Wow, I’m going to start this now! I think this will help me so much!
Please let me know! I hope it does.
These are great tips. I sometimes do things because I don’t want anyone to get upset with me or I want to avoid a battle. It’s more draining to try and make them do it (I’m talking about my kids because my partner is absolutely amazing with helping out). However, I know this is doing us all a disservice. You think I’d have learned this by now! Great post.
Every parent that I know falls into that trap at one point or another.
However, we really can’t do it all and have anything left over mentally or physically for those we love most.
Thanks for the comment.
We are never too old to learn…. and should always find joy in the little things. Once it becomes draining, the fun is no longer there. Women should always reevaluate and not be afraid to say- no. We will all get through the bumps in the road!!
Blessings, Toni.
Thank you for the comment! We do need to continually reevaluate. It’s sometimes difficult to remember to do!
I loved the bit about the waffles. Sometimes we think we need to go to an extreme, when there’s a simpler solution waiting there for us so we can actually REST – while still accomplishing a goal. Thanks for sharing!
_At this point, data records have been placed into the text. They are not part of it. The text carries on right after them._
-- pv_equiv track=rewrite | github.com/ari-amar/sourcivity | python-backend/spec_comparator.py | extract_all_spec_keys
-- ===== SOURCE A (Python) =====
-- from typing import List, Dict, Set
--
-- def extract_all_spec_keys(scraped_results: List[Dict]) -> List[str]:
--     """
--     Extract all unique specification keys from all results.
--
--     Args:
--         scraped_results: List of scraping results from PDFScraper
--
--     Returns:
--         Sorted list of all unique spec keys
--     """
--     all_keys = set()
--     for result in scraped_results:
--         if result.get("specs") and not result["specs"].get("error"):
--             all_keys.update(result["specs"].keys())
--
--     # Sort keys alphabetically, but put common ones first
--     priority_keys = ["Part Number", "Manufacturer", "part_number", "manufacturer"]
--     sorted_keys = []
--
--     # Add priority keys first
--     for key in priority_keys:
--         if key in all_keys:
--             sorted_keys.append(key)
--             all_keys.remove(key)
--
--     # Add remaining keys alphabetically
--     sorted_keys.extend(sorted(all_keys))
--
--     return sorted_keys
-- ===== SOURCE B (Python) =====
-- from typing import List, Dict
--
--
-- def extract_all_spec_keys(scraped_results: List[Dict]) -> List[str]:
--     priority_map = {k: i for i, k in enumerate(["Part Number", "Manufacturer", "part_number", "manufacturer"])}
--     all_keys = set()
--     for result in scraped_results:
--         specs = result.get("specs")
--         if specs and not specs.get("error"):
--             all_keys.update(specs.keys())
--     return sorted(all_keys, key=lambda k: (priority_map.get(k, len(priority_map)), k))
-- ===== Notes on version B (the rewrite author's own statement) =====
-- stated objective: idiomatic
-- what changed: Replaces the manual priority-extraction loop with set mutation by a single keyed sort: a rank map built once gives priority keys their fixed index and all other keys the max rank, so one sorted(...) call with key (rank, name) produces the whole output.
import Mathlib
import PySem

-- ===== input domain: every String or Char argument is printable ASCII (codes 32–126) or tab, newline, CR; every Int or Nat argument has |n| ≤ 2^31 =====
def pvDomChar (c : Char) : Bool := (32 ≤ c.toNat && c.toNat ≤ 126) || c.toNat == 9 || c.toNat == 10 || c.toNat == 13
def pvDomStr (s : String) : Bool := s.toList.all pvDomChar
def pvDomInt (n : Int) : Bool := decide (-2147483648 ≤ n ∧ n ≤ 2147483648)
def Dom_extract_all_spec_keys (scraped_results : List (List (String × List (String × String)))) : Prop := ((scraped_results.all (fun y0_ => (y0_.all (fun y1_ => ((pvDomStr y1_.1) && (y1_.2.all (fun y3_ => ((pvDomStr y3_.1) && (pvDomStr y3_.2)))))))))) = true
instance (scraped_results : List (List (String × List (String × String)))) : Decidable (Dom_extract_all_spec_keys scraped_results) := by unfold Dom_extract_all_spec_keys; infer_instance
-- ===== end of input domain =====

-- B replaces A's manual priority-extraction loop (with set mutation) by one keyed sort over a rank map; same output, similar cost (objective: idiomatic).

-- ===== PORT A =====
-- The key-collection loop, identical in A and in B (both Pythons collect all_keys the same way):
-- for result in scraped_results: if result.get("specs") and not result["specs"].get("error"): all_keys.update(result["specs"].keys())
-- (dict truthiness = nonempty items; str truthiness = nonempty string)
def pvGatherKeys (scraped_results : List (List (String × List (String × String)))) : PySem.Set String :=
  scraped_results.foldl (fun all_keys result =>
    match (PySem.Dict.mk result).get? "specs" with
    | none => all_keys
    | some specs =>
      if specs.isEmpty then all_keys
      else
        match (PySem.Dict.mk specs).get? "error" with
        | some e => if e ≠ "" then all_keys
                    else PySem.Set.update all_keys (PySem.Dict.mk specs).keys
        | none => PySem.Set.update all_keys (PySem.Dict.mk specs).keys)
    PySem.Set.empty

def extract_all_spec_keys (scraped_results : List (List (String × List (String × String)))) : List String :=
  let all_keys := pvGatherKeys scraped_results
  let priority_keys := ["Part Number", "Manufacturer", "part_number", "manufacturer"]
  -- for key in priority_keys: if key in all_keys: sorted_keys.append(key); all_keys.remove(key)
  -- (remove after a positive membership test = discard, exact)
  let p := priority_keys.foldl (fun (p : List String × PySem.Set String) key =>
      if PySem.Set.contains p.2 key then (p.1 ++ [key], PySem.Set.discard p.2 key) else p)
      ([], all_keys)
  p.1 ++ PySem.List.sorted p.2 (fun x => x) false

-- ===== PORT B =====
def extract_all_spec_keys_alt (scraped_results : List (List (String × List (String × String)))) : List String :=
  let priority_map := PySem.Dict.ofList
    ((PySem.List.enumerate ["Part Number", "Manufacturer", "part_number", "manufacturer"]).map
      (fun p => (p.2, p.1)))
  let all_keys := pvGatherKeys scraped_results
  PySem.List.sorted2 all_keys (fun k => priority_map.getD k (priority_map.size : Int)) (fun k => k) false

-- ===== PRECONDITION & SPEC =====
def Spec_extract_all_spec_keys (scraped_results : List (List (String × List (String × String)))) (out : List String) : Prop := out = extract_all_spec_keys_alt scraped_results
instance (scraped_results : List (List (String × List (String × String)))) (out : List String) : Decidable (Spec_extract_all_spec_keys scraped_results out) := by unfold Spec_extract_all_spec_keys; infer_instance

-- ===== CLAIM (what is proved, stated in full; the proofs are below) =====
def Claim_equal_extract_all_spec_keys : Prop := ∀ (scraped_results : List (List (String × List (String × String)))), Dom_extract_all_spec_keys scraped_results → Spec_extract_all_spec_keys scraped_results (extract_all_spec_keys scraped_results)

-- ===== LEMMAS AND PROOFS =====

-- the priority rank B's sort uses, and the literal priority list
def pvPrio : List String := ["Part Number", "Manufacturer", "part_number", "manufacturer"]

def pvRank (k : String) : Int :=
  (PySem.Dict.ofList ((PySem.List.enumerate pvPrio).map (fun p => (p.2, p.1)))).getD k 4

def pvKey (k : String) : Lex (Int × String) := toLex (pvRank k, k)

lemma pvRank_of_not_mem (x : String) (hx : x ∉ pvPrio) : pvRank x = 4 := by
  simp only [pvPrio, List.mem_cons, List.not_mem_nil, or_false, not_or] at hx
  obtain ⟨h1, h2, h3, h4⟩ := hx
  have e1 : ("Part Number" == x) = false := beq_eq_false_iff_ne.mpr (Ne.symm h1)
  have e2 : ("Manufacturer" == x) = false := beq_eq_false_iff_ne.mpr (Ne.symm h2)
  have e3 : ("part_number" == x) = false := beq_eq_false_iff_ne.mpr (Ne.symm h3)
  have e4 : ("manufacturer" == x) = false := beq_eq_false_iff_ne.mpr (Ne.symm h4)
  simp [pvRank, pvPrio, PySem.Dict.ofList, PySem.Dict.getD, PySem.List.enumerate,
    PySem.Dict.get?, PySem.Dict.update, PySem.Dict.insert, PySem.Dict.empty,
    List.find?, e1, e2, e3, e4]

lemma pvRank_lt_of_mem (x : String) (hx : x ∈ pvPrio) : pvRank x < 4 := by
  simp only [pvPrio, List.mem_cons, List.not_mem_nil, or_false] at hx
  rcases hx with h | h | h | h <;> subst h <;> decide

-- B's sort with the tuple key IS the sort under the lexicographic order on Int × String
lemma pvSorted2_eq_sorted_lex (xs : List String) (k1 : String → Int) (k2 : String → String) :
    PySem.List.sorted2 xs k1 k2 false
      = PySem.List.sorted xs (fun x => toLex (k1 x, k2 x)) false := by
  rw [PySem.List.sorted_eq_foldl_insertBy]
  show List.foldl (fun acc x => PySem.List.insertBy _ x acc) [] xs = _
  congr 1
  funext acc x
  congr 1
  funext a b
  rcases lt_trichotomy (k1 a) (k1 b) with h | h | h
  · simp [Prod.Lex.toLex_lt_toLex, h]
  · simp [Prod.Lex.toLex_lt_toLex, h]
  · simp [Prod.Lex.toLex_lt_toLex, h, lt_asymm h, ne_of_gt h]

-- the collected key set has no duplicates
lemma pvGather_nodup (scraped_results : List (List (String × List (String × String)))) :
    (pvGatherKeys scraped_results).Nodup := by
  unfold pvGatherKeys
  suffices h : ∀ (l : List (List (String × List (String × String)))) (s : PySem.Set String),
      s.Nodup → (l.foldl _ s).Nodup by
    exact h scraped_results PySem.Set.empty List.nodup_nil
  intro l
  induction l with
  | nil => intro s hs; exact hs
  | cons r t ih =>
    intro s hs
    simp only [List.foldl_cons]
    apply ih
    cases (PySem.Dict.mk r).get? "specs" with
    | none => exact hs
    | some specs =>
      by_cases hne : specs.isEmpty
      · simpa [hne] using hs
      · simp only [hne]
        cases (PySem.Dict.mk specs).get? "error" with
        | none => exact PySem.Set.nodup_update _ _ hs
        | some e =>
          by_cases he : e = "" <;> simp [he] <;> [exact PySem.Set.nodup_update _ _ hs; exact hs]

-- characterisation of A's priority-extraction fold
lemma pvPrioFold (prio : List String) (out : List String) (s : PySem.Set String)
    (hp : prio.Nodup) (hs : s.Nodup) :
    prio.foldl (fun (p : List String × PySem.Set String) key =>
        if PySem.Set.contains p.2 key then (p.1 ++ [key], PySem.Set.discard p.2 key) else p)
      (out, s)
    = (out ++ prio.filter (fun k => decide (k ∈ s)),
       s.filter (fun y => decide (y ∉ prio))) := by
  induction prio generalizing out s with
  | nil => simp
  | cons k t ih =>
    have hkt : k ∉ t := (List.nodup_cons.mp hp).1
    have ht : t.Nodup := (List.nodup_cons.mp hp).2
    by_cases hk : k ∈ s
    · have hc : PySem.Set.contains s k = true := by rw [PySem.Set.contains_iff]; exact hk
      simp only [List.foldl_cons, hc, if_true]
      rw [ih _ _ ht (PySem.Set.nodup_discard s k hs)]
      simp only [Prod.mk.injEq]
      constructor
      · -- output component
        have hfil : List.filter (fun x => decide (x ∈ PySem.Set.discard s k)) t
             = List.filter (fun x => decide (x ∈ s)) t := by
          apply List.filter_congr
          intro x hx
          have hxk : x ≠ k := fun h => hkt (h ▸ hx)
          simp [PySem.Set.mem_discard, hxk]
        rw [hfil, List.filter_cons]
        simp [hk]
      · -- set component
        show (PySem.Set.discard s k).filter _ = _
        simp only [PySem.Set.discard]
        rw [List.filter_filter]
        apply List.filter_congr
        intro y _
        by_cases hyk : y = k <;> simp [hyk]
    · have hc : PySem.Set.contains s k = false := by
        rw [← Bool.not_eq_true, PySem.Set.contains_iff]; exact hk
      simp only [List.foldl_cons, hc, Bool.false_eq_true, if_false]
      rw [ih _ _ ht hs]
      simp only [Prod.mk.injEq]
      constructor
      · rw [List.filter_cons]; simp [hk]
      · apply List.filter_congr
        intro y hy
        have hyk : y ≠ k := fun h => hk (h ▸ hy)
        simp [hyk]

lemma pvPrio_nodup : pvPrio.Nodup := by decide

lemma pvPrio_pairwise : pvPrio.Pairwise (fun a b => pvKey a < pvKey b) := by decide

-- the main identity, stated over the collected set
lemma pvMain (s : PySem.Set String) (hs : s.Nodup) :
    (pvPrio.filter (fun k => decide (k ∈ s)))
      ++ PySem.List.sorted (s.filter (fun y => decide (y ∉ pvPrio))) (fun x => x) false
    = PySem.List.sorted s pvKey false := by
  set rest := s.filter (fun y => decide (y ∉ pvPrio)) with hrest
  have hrest_nodup : rest.Nodup := hs.filter _
  have hsorted_nodup : (PySem.List.sorted rest (fun x => x) false).Nodup :=
    (PySem.List.sorted_perm rest (fun x => x) false).symm.nodup hrest_nodup
  have hmem_sorted : ∀ {y}, y ∈ PySem.List.sorted rest (fun x => x) false → y ∈ s ∧ y ∉ pvPrio := by
    intro y hy
    rw [PySem.List.mem_sorted] at hy
    have := (List.mem_filter.mp hy).2
    exact ⟨(List.mem_filter.mp hy).1, by simpa using this⟩
  symm
  apply PySem.List.sorted_eq_of_perm_of_pairwise_lt
  · -- permutation with s
    have h1 : (PySem.List.sorted rest (fun x => x) false).Perm rest :=
      PySem.List.sorted_perm _ _ _
    refine ((List.perm_ext_iff_of_nodup ?_ hs).mpr ?_)
    · refine List.Nodup.append (pvPrio_nodup.filter _) hsorted_nodup ?_
      intro a ha hb
      exact (hmem_sorted hb).2 (List.mem_of_mem_filter ha)
    · intro a
      constructor
      · intro ha
        rcases List.mem_append.mp ha with h | h
        · exact of_decide_eq_true (List.mem_filter.mp h).2
        · exact (hmem_sorted h).1
      · intro ha
        by_cases hp : a ∈ pvPrio
        · exact List.mem_append.mpr (Or.inl (List.mem_filter.mpr ⟨hp, by simpa using ha⟩))
        · refine List.mem_append.mpr (Or.inr ?_)
          rw [PySem.List.mem_sorted, hrest]
          exact List.mem_filter.mpr ⟨ha, by simpa using hp⟩
  · -- strictly increasing under pvKey
    rw [List.pairwise_append]
    refine ⟨pvPrio_pairwise.filter _, ?_, ?_⟩
    · -- tail: identity-sorted distinct strings of rank 4
      have hle : (PySem.List.sorted rest (fun x => x) false).Pairwise (fun a b => a ≤ b) :=
        PySem.List.sorted_pairwise rest (fun x => x)
      have hlt : (PySem.List.sorted rest (fun x => x) false).Pairwise (fun a b => a < b) := by
        have := hle.and hsorted_nodup
        exact this.imp (fun h => lt_of_le_of_ne h.1 h.2)
      refine hlt.imp_of_mem ?_
      intro a b ha hb hab
      have hra : pvRank a = 4 := pvRank_of_not_mem a (hmem_sorted ha).2
      have hrb : pvRank b = 4 := pvRank_of_not_mem b (hmem_sorted hb).2
      exact Prod.Lex.toLex_lt_toLex.mpr (Or.inr ⟨by rw [hra, hrb], hab⟩)
    · -- cross pairs: priority ranks < 4 ≤ rank of the rest
      intro a ha b hb
      have hra : pvRank a < 4 := pvRank_lt_of_mem a (List.mem_of_mem_filter ha)
      have hrb : pvRank b = 4 := pvRank_of_not_mem b (hmem_sorted hb).2
      exact Prod.Lex.toLex_lt_toLex.mpr (Or.inl (by rw [hrb]; exact hra))

-- ===== VERDICT (by name: the statement is the Claim_ definition above) =====
theorem extract_all_spec_keys_spec : Claim_equal_extract_all_spec_keys := by
  intro scraped_results _
  show extract_all_spec_keys scraped_results = extract_all_spec_keys_alt scraped_results
  unfold extract_all_spec_keys extract_all_spec_keys_alt
  dsimp only
  rw [show ["Part Number", "Manufacturer", "part_number", "manufacturer"] = pvPrio from rfl]
  set s := pvGatherKeys scraped_results
  have hs : s.Nodup := pvGather_nodup scraped_results
  rw [pvPrioFold pvPrio [] s pvPrio_nodup hs, pvSorted2_eq_sorted_lex]
  dsimp only
  rw [show (fun k => toLex ((PySem.Dict.ofList ((PySem.List.enumerate pvPrio).map (fun p => (p.2, p.1)))).getD k ((PySem.Dict.ofList ((PySem.List.enumerate pvPrio).map (fun p => (p.2, p.1)))).size : Int), k)) = pvKey from rfl]
  simpa using pvMain s hs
You are right. There is often a simpler solution if we would take the time to look for one!
Thanks for commenting.
A 4 day trip turned into 20 days sounds like my dream! Haha but it is so interesting to think about everything we do on a daily basis that makes us feel the world will stop if we don’t, but reality is, it doesn’t! Such a great mindset and reflection on it all.
It was a dream! Getting away for that long really was an eye opener for me.
Thanks for commenting.
These are good questions. My husband and I both try to do way too much, so the “should someone else be doing this” question is hard. A lot of the cleaning gets neglected because we both kind of feel like the other should do it. I’ve also learned to take an easier way when I can. We are fortunate that we have a little extra money, so we can pay for more convenience.
We all try to do way too much. The things we do aren’t always necessary.
Thanks for commenting
Love these tips! There are times here and there where I feel drained and I have to step back and ask myself a lot of these questions. Such a great way to access things much better when life gets crazy.
I hope the questions help. Keep me updated.
This is your best one yet Micki. This past weekend I spent totally on my little ones. We had a great time and I really did very little around the house. They are only little for a very short time. I don’t know why I didn’t realize this when my children were small. My grandchildren have my 100% attention.
It is too bad we didn’t figure it out when our kids were young. Our grand kids are reaping the benefits.
Thanks for the compliment!
It is very hard to step down from the super woman perch but it is a whole lot less demanding LOL
Isn’t that the truth!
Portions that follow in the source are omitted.